Study Day Session 3

We encourage you to watch the pre-session viewing before watching the recording of the live Study Day session.

Attendees shared comments and questions about this session on a padlet (a website that anyone can add to). The padlet has now been archived, and can be accessed via the main Study Day page.

Pre-session viewing

Stitching Together / FilmGeographies film screenings:

A Stitch in Time – Jo McIntosh (2018, 10 minutes)

10-minute video of a St Ives tapestry/embroidery group which created 42 textile panels showing the buildings and businesses in St Ives harbour from the lifeboat house to the end of Smeaton’s Pier. They are shown along with footage of the actual buildings of the time (2018).

La trato como reina. Trabajo de campo 2020 [I treat her like a queen. Fieldwork 2020] Daniela Lara Espinoza (2020, 10 minutes)

This short film presents a summary of my practice-based PhD research, for which I made a series of bead-embroideries and explored forms of active communication with non-specialist audiences about the need to tackle the high levels of violence against women in Chile and Latin America. Although my participants were not involved in the physical making of my embroidered artworks, they actively collaborated in the creative process by watching a video presentation of my work and its aims and consequently suggesting sentences or words to be embroidered into one of my unfinished pieces.

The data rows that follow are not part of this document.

-- A-side loop invariant: A's fold over enumerate(mid, i0) tracks the rolling state
theorem pv_loop_inv (N : Int) (mid : List Int) :
    ∀ (i0 : Int) (cache : List Int) (houses : List (PySem.Set Int)) (p2 p : Int) (z2 z : Bool),
      1 ≤ i0 → i0 + mid.length = N - 1 →
      cache.length = N.toNat + 1 → houses.length = N.toNat + 1 →
      PySem.List.pyGetD cache (i0 - 1) 0 = p2 →
      PySem.List.pyGetD cache i0 0 = p →
      PySem.Set.contains (PySem.List.pyGetD houses (i0 - 1) PySem.Set.empty) 0 = z2 →
      PySem.Set.contains (PySem.List.pyGetD houses i0 PySem.Set.empty) 0 = z →
      (∀ j : Int, i0 < j → PySem.List.pyGetD houses j PySem.Set.empty = PySem.Set.empty) →
      ((PySem.List.enumerate mid i0).foldl (circleRobStep N) (cache, houses)).1.length = N.toNat + 1 ∧
      PySem.List.pyGetD ((PySem.List.enumerate mid i0).foldl (circleRobStep N) (cache, houses)).1 (i0 + mid.length - 1) 0 = (mid.foldl circleRobStepB (p2, p, z2, z)).1 ∧
      PySem.List.pyGetD ((PySem.List.enumerate mid i0).foldl (circleRobStep N) (cache, houses)).1 (i0 + mid.length) 0 = (mid.foldl circleRobStepB (p2, p, z2, z)).2.1 ∧
      PySem.Set.contains (PySem.List.pyGetD ((PySem.List.enumerate mid i0).foldl (circleRobStep N) (cache, houses)).2 (i0 + mid.length - 1) PySem.Set.empty) 0 = (mid.foldl circleRobStepB (p2, p, z2, z)).2.2.1 := by
  induction mid with
  | nil =>
    intro i0 cache houses p2 p z2 z h1 h2 hc hh g4 g5 g6 g7 hE
    simp only [PySem.List.enumerate_nil, List.foldl_nil, List.length_nil, Nat.cast_zero, add_zero]
    exact ⟨hc, g4, g5, g6⟩
  | cons m ms ih =>
    intro i0 cache houses p2 p z2 z h1 h2 hc hh g4 g5 g6 g7 hE
    have hne : ¬ (i0 = N - 1) := by
      rw [List.length_cons] at h2; push_cast at h2; omega
    have hrange : i0 + 1 < (cache.length : Int) := by
      rw [List.length_cons] at h2; push_cast at h2 ⊢; omega
    have hrangeH : i0 + 1 < (houses.length : Int) := by
      rw [List.length_cons] at h2; push_cast at h2 ⊢; omega
    rw [PySem.List.enumerate_cons]
    simp only [List.foldl_cons]
    rw [show circleRobStep N (cache, houses) (i0, m) =
      (if PySem.List.pyGetD cache i0 0 ≥ PySem.List.pyGetD cache (i0-1) 0 + m then
        (PySem.List.pySetD cache (i0 + 1) (PySem.List.pyGetD cache i0 0),
         PySem.List.pySetD houses (i0 + 1)
           (PySem.Set.update (PySem.List.pyGetD houses (i0 + 1) PySem.Set.empty)
             (PySem.List.pyGetD houses i0 PySem.Set.empty)))
      else
        (PySem.List.pySetD cache (i0 + 1) (PySem.List.pyGetD cache (i0-1) 0 + m),
         PySem.List.pySetD houses (i0 + 1)
           (PySem.Set.add
             (PySem.Set.update (PySem.List.pyGetD houses (i0 + 1) PySem.Set.empty)
               (PySem.List.pyGetD houses (i0-1) PySem.Set.empty)) i0))) from by
      simp [circleRobStep, hne]]
    rw [g4, g5]
    have hlen2 : (i0+1) + (ms.length : Int) = N - 1 := by
      rw [List.length_cons] at h2; push_cast at h2 ⊢; omega
    have hidx : i0 + (((m :: ms : List Int).length : Nat) : Int) = (i0+1) + (ms.length : Int) := by
      rw [List.length_cons]; push_cast; ring
    rw [hidx]
    have hEmpty1 : PySem.List.pyGetD houses (i0 + 1) PySem.Set.empty = PySem.Set.empty :=
      hE (i0 + 1) (by omega)
    by_cases hcc : p ≥ p2 + m
    · rw [if_pos hcc,
        show circleRobStepB (p2, p, z2, z) m = (p, p, z, z) from by
          simp [circleRobStepB, hcc]]
      refine ih (i0+1) _ _ p p z z (by omega) hlen2 ?_ ?_ ?_ ?_ ?_ ?_ ?_
      · rw [PySem.List.length_pySetD]; exact hc
      · rw [PySem.List.length_pySetD]; exact hh
      · rw [show i0 + 1 - 1 = i0 by ring,
          pv_getD_setD cache (i0+1) i0 _ _ (by omega) (by omega) (by omega), if_neg (by omega)]
        exact g5
      · rw [pv_getD_setD cache (i0+1) (i0+1) _ _ (by omega) (by omega) (by omega), if_pos rfl]
      · rw [show i0 + 1 - 1 = i0 by ring,
          pv_getD_setD houses (i0+1) i0 _ _ (by omega) (by omega) (by omega), if_neg (by omega)]
        exact g7
      · rw [pv_getD_setD houses (i0+1) (i0+1) _ _ (by omega) (by omega) (by omega), if_pos rfl,
          hEmpty1, pv_contains_update_nil]
        exact g7
      · intro j hj
        rw [pv_getD_setD houses (i0+1) j _ _ (by omega) (by omega) (by omega), if_neg (by omega)]
        exact hE j (by omega)
    · rw [if_neg hcc,
        show circleRobStepB (p2, p, z2, z) m = (p, p2 + m, z, z2) from by
          simp [circleRobStepB, hcc]]
      refine ih (i0+1) _ _ p (p2 + m) z z2 (by omega) hlen2 ?_ ?_ ?_ ?_ ?_ ?_ ?_
      · rw [PySem.List.length_pySetD]; exact hc
      · rw [PySem.List.length_pySetD]; exact hh
      · rw [show i0 + 1 - 1 = i0 by ring,
          pv_getD_setD cache (i0+1) i0 _ _ (by omega) (by omega) (by omega), if_neg (by omega)]
        exact g5
      · rw [pv_getD_setD cache (i0+1) (i0+1) _ _ (by omega) (by omega) (by omega), if_pos rfl]
      · rw [show i0 + 1 - 1 = i0 by ring,
          pv_getD_setD houses (i0+1) i0 _ _ (by omega) (by omega) (by omega), if_neg (by omega)]
        exact g7
      · rw [pv_getD_setD houses (i0+1) (i0+1) _ _ (by omega) (by omega) (by omega), if_pos rfl,
          hEmpty1, pv_contains_add_ne _ _ (by omega), pv_contains_update_nil]
        exact g6
      · intro j hj
        rw [pv_getD_setD houses (i0+1) j _ _ (by omega) (by omega) (by omega), if_neg (by omega)]
        exact hE j (by omega)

Landscape with Two Women – Brenda Miller (2013, 5 minutes)

The film takes as its starting point a visit to view the painting Welsh Landscape with two women knitting (1852) by William Dyce on display in the National Museum of Wales in Cardiff. The painting is described as: a romanticised Victorian view of ‘wild Wales’ and its ‘unspoilt’ people. Knitting was an occupation for the home and the need for hand knitting was already beginning to die out by the 1860s. This starting point challenged me to create a contemporary response to William Dyce’s painting.

Pre-recorded presentations:

Heather Schulte: Stitching the Situation

Stitching the Situation is a community created textile work documenting US COVID-19 data through cross-stitch—one stitch per case and death, organized by date. Collective hand work centers lives that numbers leave abstract through stitched patterns of personal narratives and imagery. Spread across three panels, and more than 150 individual blocks, this project creates community in a time of isolation, whether through socially distanced in-person stitching sessions, or virtual meetings with participants across the country. Working together, we archive and memorialize our loss, holding space for grief and healing. 

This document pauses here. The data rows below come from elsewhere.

-- ===== VERDICT (by name: the statement is the Claim_ definition above) =====
theorem interleave_tours_spec : Claim_equal_interleave_tours := by
  intro tours _
  unfold Spec_interleave_tours interleave_tours interleave_tours_alt
  by_cases h : tours = []
  · subst h
    rfl
  · simp only [h, if_false]
    obtain ⟨m, hm⟩ : ∃ m, PySem.List.max? (tours.map (fun t => (t.length : Int))) (fun x => x) = some m := by
      cases hx : PySem.List.max? (tours.map (fun t => (t.length : Int))) (fun x => x) with
      | none =>
        rw [PySem.List.max?_eq_none_iff] at hx
        exact absurd (List.map_eq_nil_iff.mp hx) h
      | some m => exact ⟨m, rfl⟩
    have hmem : m ∈ tours.map (fun t => (t.length : Int)) := PySem.List.max?_mem hm
    have hm0 : 0 ≤ m := by
      obtain ⟨t, _, ht⟩ := List.mem_map.mp hmem
      omega
    have hmax : ∀ t ∈ tours, t.length ≤ m.toNat := by
      intro t ht
      have := PySem.List.max?_isMax hm ((t.length : Int)) (List.mem_map_of_mem ht)
      omega
    rw [hm]
    simp only [Option.getD_some]
    have hrange : PySem.List.pyRange 0 m = List.map (fun k => ((k : Nat) : Int)) (List.range m.toNat) := by
      have := PySem.List.pyRange_zero_natCast m.toNat
      rwa [Int.toNat_of_nonneg hm0] at this
    rw [hrange]
    simp only [List.foldl_map]
    rw [show (([] : List Int), (PySem.Set.empty : PySem.Set Int))
          = ((PySem.Set.empty : PySem.Set Int), (PySem.Set.empty : PySem.Set Int)) from rfl]
    have houter :
        (List.range m.toNat).foldl
          (fun (st : List Int × PySem.Set Int) (p : Nat) =>
            tours.foldl
              (fun (st : List Int × PySem.Set Int) tour =>
                if ((p : Int)) ≥ (tour.length : Int) then st
                else
                  match PySem.List.pyGet? tour ((p : Int)) with
                  | none => st
                  | some idx =>
                    if PySem.Set.contains st.2 idx then st
                    else (st.1 ++ [idx], PySem.Set.add st.2 idx)) st)
          (PySem.Set.empty, PySem.Set.empty)
        = (PySem.Set.update PySem.Set.empty ((List.range m.toNat).flatMap (col tours)),
           PySem.Set.update PySem.Set.empty ((List.range m.toNat).flatMap (col tours))) := by
      rw [← update_foldl]
      generalize (PySem.Set.empty : PySem.Set Int) = s
      induction (List.range m.toNat) generalizing s with
      | nil => rfl
      | cons p l ihl =>
        rw [List.foldl_cons, List.foldl_cons, innerA tours p s]
        exact ihl _
    rw [houter]
    rw [sorted2_cells_eq_kstream m.toNat tours hmax, map_proj_kstream,
      PySem.List.dedup_eq_ofList, PySem.Set.ofList_eq_foldl]
    simp [PySem.Set.update, PySem.Set.empty]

Preparation for the live session:

Study Day attendees were invited, just for fun, to stitch a textile representation of a building in their local area. We shared our creations in this final session of the day and via the padlet.

This activity is inspired by a wonderful St Ives-based project captured in the film, A Stitch in Time, which you can view above.

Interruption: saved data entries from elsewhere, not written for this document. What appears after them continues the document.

-- pv_equiv track=rewrite | github.com/pipoaihq-bot/bitwise-lead-tracker | import_chorus_prospects.py | determine_region
-- ===== SOURCE A (Python) =====
-- def determine_region(website, linkedin, company_name):
--     """Determine region based on domain clues"""
--     text = f"{website} {linkedin} {company_name}".lower()
--
--     if any(x in text for x in ['.ch', 'swiss', 'switzerland', 'zurich', 'geneva', 'basel']):
--         return 'CH'
--     elif any(x in text for x in ['.de', 'germany', 'berlin', 'munich', 'frankfurt', 'hamburg']):
--         return 'DE'
--     elif any(x in text for x in ['.uk', '.co.uk', 'british', 'london', 'england']):
--         return 'UK'
--     elif any(x in text for x in ['uae', 'dubai', 'abudhabi', '.ae']):
--         return 'UAE'
--     elif any(x in text for x in ['.no', '.se', '.dk', '.fi', 'norway', 'sweden', 'denmark', 'finland', 'nordic']):
--         return 'NORDICS'
--     else:
--         return 'DE'  # Default to DE for European prospects
-- ===== SOURCE B (Python) =====
-- # One flat pass over all (clue, rank) pairs keeping the minimum rank seen,
-- # then index into the region name table (rank 5 = no match = default 'DE').
-- CLUES = [
--     ('.ch', 0), ('swiss', 0), ('switzerland', 0), ('zurich', 0), ('geneva', 0), ('basel', 0),
--     ('.de', 1), ('germany', 1), ('berlin', 1), ('munich', 1), ('frankfurt', 1), ('hamburg', 1),
--     ('.uk', 2), ('.co.uk', 2), ('british', 2), ('london', 2), ('england', 2),
--     ('uae', 3), ('dubai', 3), ('abudhabi', 3), ('.ae', 3),
--     ('.no', 4), ('.se', 4), ('.dk', 4), ('.fi', 4), ('norway', 4),
--     ('sweden', 4), ('denmark', 4), ('finland', 4), ('nordic', 4),
-- ]
-- NAMES = ['CH', 'DE', 'UK', 'UAE', 'NORDICS', 'DE']
--
-- def determine_region(website, linkedin, company_name):
--     """Determine region based on domain clues"""
--     text = f"{website} {linkedin} {company_name}".lower()
--     best = 5
--     for clue, rank in CLUES:
--         if clue in text:
--             best = min(best, rank)
--     return NAMES[best]
-- ===== Notes on version B (the rewrite author's own statement) =====
-- stated objective: alternative
-- what changed: Replaces the short-circuiting if/elif group chain with a single flat pass over all (clue, rank) pairs that accumulates the minimum matching rank and indexes a name table (rank 5 = default); no grouping or early return remains.
import Mathlib
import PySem

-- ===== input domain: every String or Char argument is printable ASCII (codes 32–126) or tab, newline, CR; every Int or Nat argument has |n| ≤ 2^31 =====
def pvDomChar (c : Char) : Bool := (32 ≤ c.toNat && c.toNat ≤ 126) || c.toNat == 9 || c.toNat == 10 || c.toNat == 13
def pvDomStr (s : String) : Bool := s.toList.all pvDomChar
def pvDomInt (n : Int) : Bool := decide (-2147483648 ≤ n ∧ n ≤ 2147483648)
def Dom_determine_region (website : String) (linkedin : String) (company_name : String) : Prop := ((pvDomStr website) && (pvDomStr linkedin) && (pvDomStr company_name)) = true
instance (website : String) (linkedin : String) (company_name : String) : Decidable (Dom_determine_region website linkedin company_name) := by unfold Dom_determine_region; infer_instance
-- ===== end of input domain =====

-- B replaces A's short-circuiting if/elif group chain by one flat min-rank pass over all (clue, rank) pairs plus a name-table lookup (alternative decomposition, same cost).

-- ===== PORT A =====
def determine_region (website : String) (linkedin : String) (company_name : String) : String :=
  let text := PySem.Str.lower (website ++ " " ++ linkedin ++ " " ++ company_name)
  if [".ch", "swiss", "switzerland", "zurich", "geneva", "basel"].any (fun x => PySem.Str.isIn x text) then "CH"
  else if [".de", "germany", "berlin", "munich", "frankfurt", "hamburg"].any (fun x => PySem.Str.isIn x text) then "DE"
  else if [".uk", ".co.uk", "british", "london", "england"].any (fun x => PySem.Str.isIn x text) then "UK"
  else if ["uae", "dubai", "abudhabi", ".ae"].any (fun x => PySem.Str.isIn x text) then "UAE"
  else if [".no", ".se", ".dk", ".fi", "norway", "sweden", "denmark", "finland", "nordic"].any (fun x => PySem.Str.isIn x text) then "NORDICS"
  else "DE"

-- ===== PORT B =====
def pvClues : List (String × Nat) :=
  [(".ch", 0), ("swiss", 0), ("switzerland", 0), ("zurich", 0), ("geneva", 0), ("basel", 0),
   (".de", 1), ("germany", 1), ("berlin", 1), ("munich", 1), ("frankfurt", 1), ("hamburg", 1),
   (".uk", 2), (".co.uk", 2), ("british", 2), ("london", 2), ("england", 2),
   ("uae", 3), ("dubai", 3), ("abudhabi", 3), (".ae", 3),
   (".no", 4), (".se", 4), (".dk", 4), (".fi", 4), ("norway", 4),
   ("sweden", 4), ("denmark", 4), ("finland", 4), ("nordic", 4)]

def pvNames : List String := ["CH", "DE", "UK", "UAE", "NORDICS", "DE"]

def determine_region_alt (website : String) (linkedin : String) (company_name : String) : String :=
  let text := PySem.Str.lower (website ++ " " ++ linkedin ++ " " ++ company_name)
  let best := pvClues.foldl (fun best p => if PySem.Str.isIn p.1 text then min best p.2 else best) 5
  pvNames.getD best "DE"

-- ===== PRECONDITION & SPEC =====
def Spec_determine_region (website : String) (linkedin : String) (company_name : String) (out : String) : Prop := out = determine_region_alt website linkedin company_name
instance (website : String) (linkedin : String) (company_name : String) (out : String) : Decidable (Spec_determine_region website linkedin company_name out) := by unfold Spec_determine_region; infer_instance

-- ===== CLAIM (what is proved, stated in full; the proofs are below) =====
def Claim_equal_determine_region : Prop := ∀ (website : String) (linkedin : String) (company_name : String), Dom_determine_region website linkedin company_name → Spec_determine_region website linkedin company_name (determine_region website linkedin company_name)

-- ===== LEMMAS AND PROOFS =====

-- folding the min-rank step over a group of clues that all carry rank r = one any-test
theorem pv_group_fold (text : String) (r : Nat) (cs : List String) : ∀ acc : Nat,
    List.foldl (fun best p => if PySem.Str.isIn p.1 text then min best p.2 else best) acc
      (cs.map (fun c => (c, r)))
    = if cs.any (fun c => PySem.Str.isIn c text) then min acc r else acc := by
  induction cs with
  | nil => intro acc; rfl
  | cons c cs ih =>
    intro acc
    rw [List.map_cons, List.foldl_cons, List.any_cons]
    by_cases h : PySem.Str.isIn c text = true
    · rw [if_pos h, ih]
      simp only [h, Bool.true_or, if_true]
      split
      · rw [Nat.min_assoc, Nat.min_self]
      · rfl
    · rw [if_neg h, ih]
      simp only [Bool.not_eq_true] at h
      rw [h, Bool.false_or]

-- ===== VERDICT (by name: the statement is the Claim_ definition above) =====
theorem determine_region_spec : Claim_equal_determine_region := by
  intro website linkedin company_name _
  unfold Spec_determine_region determine_region determine_region_alt
  set text := PySem.Str.lower (website ++ " " ++ linkedin ++ " " ++ company_name) with htext
  have hsplit : pvClues =
      ([".ch", "swiss", "switzerland", "zurich", "geneva", "basel"].map (fun c => (c, 0)))
      ++ ([".de", "germany", "berlin", "munich", "frankfurt", "hamburg"].map (fun c => (c, 1)))
      ++ ([".uk", ".co.uk", "british", "london", "england"].map (fun c => (c, 2)))
      ++ (["uae", "dubai", "abudhabi", ".ae"].map (fun c => (c, 3)))
      ++ ([".no", ".se", ".dk", ".fi", "norway", "sweden", "denmark", "finland", "nordic"].map (fun c => (c, 4))) := by
    rfl
  rw [hsplit]
  simp only [List.foldl_append, pv_group_fold]
  generalize ([".ch", "swiss", "switzerland", "zurich", "geneva", "basel"].any fun c => PySem.Str.isIn c text) = b1
  generalize ([".de", "germany", "berlin", "munich", "frankfurt", "hamburg"].any fun c => PySem.Str.isIn c text) = b2
  generalize ([".uk", ".co.uk", "british", "london", "england"].any fun c => PySem.Str.isIn c text) = b3
  generalize (["uae", "dubai", "abudhabi", ".ae"].any fun c => PySem.Str.isIn c text) = b4
  generalize ([".no", ".se", ".dk", ".fi", "norway", "sweden", "denmark", "finland", "nordic"].any fun c => PySem.Str.isIn c text) = b5
  cases b1 <;> cases b2 <;> cases b3 <;> cases b4 <;> cases b5 <;> rfl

Here’s Jo McIntosh, who coordinated that project, to explain – or you can read a bit more in this blog post that launched the invitation.

Live session

Recording of the live session

  1. Heather Schulte, Dana Moses and Anne Spooner (Stitching the Situation) in conversation with Daniela Lara Espinoza (La trato como reina. Trabajo de campo 2020 [I treat her like a queen. Fieldwork 2020]), facilitated by Daniel Fountain
  2. Alicia Decker, Ellen Knutson, Susan Norris and Kaitlyn Krall: What Does It Mean to be an American? (see below)
  3. ‘Stitch a Building’ show and tell, led by Jo McIntosh

About the live presentation

Alicia Decker, Ellen Knutson, Susan Norris and Kaitlyn Krall: What Does It Mean to be an American?

“What Does It Mean to Be an American?” engages with communities across the United States during a very tumultuous time in American history. In recent years, the United States has been in a state of deep political and cultural division and we continue to struggle as a nation. We have invited written, spoken, and stitched responses through quilt square exchanges, exhibition, and zoom gatherings around this very question. This project provides an opportunity for meaningful expression and dialogue and aims to build community as we stitch together the various viewpoints on just what it is meant to be American.

Facilitators

Daniel Fountain is an artist, academic, and Senior Research Assistant at Manchester School of Art. They are currently finishing a practice-led PhD at Loughborough University that focuses on queer craft. Daniel has exhibited artwork internationally, most recently in Queer Contemporaries (AIR Gallery, Manchester) and Slippery and Subversive (Wellington B. Gray Gallery, North Carolina). They have published widely on themes of craft and practice-research and have chapters forthcoming in edited collections published by Routledge, SUNY Press, and University of Toronto Press. 

Dr Emma Shercliff and Dr Amy Twigger Holroyd are the coordinators of the Stitching Together network.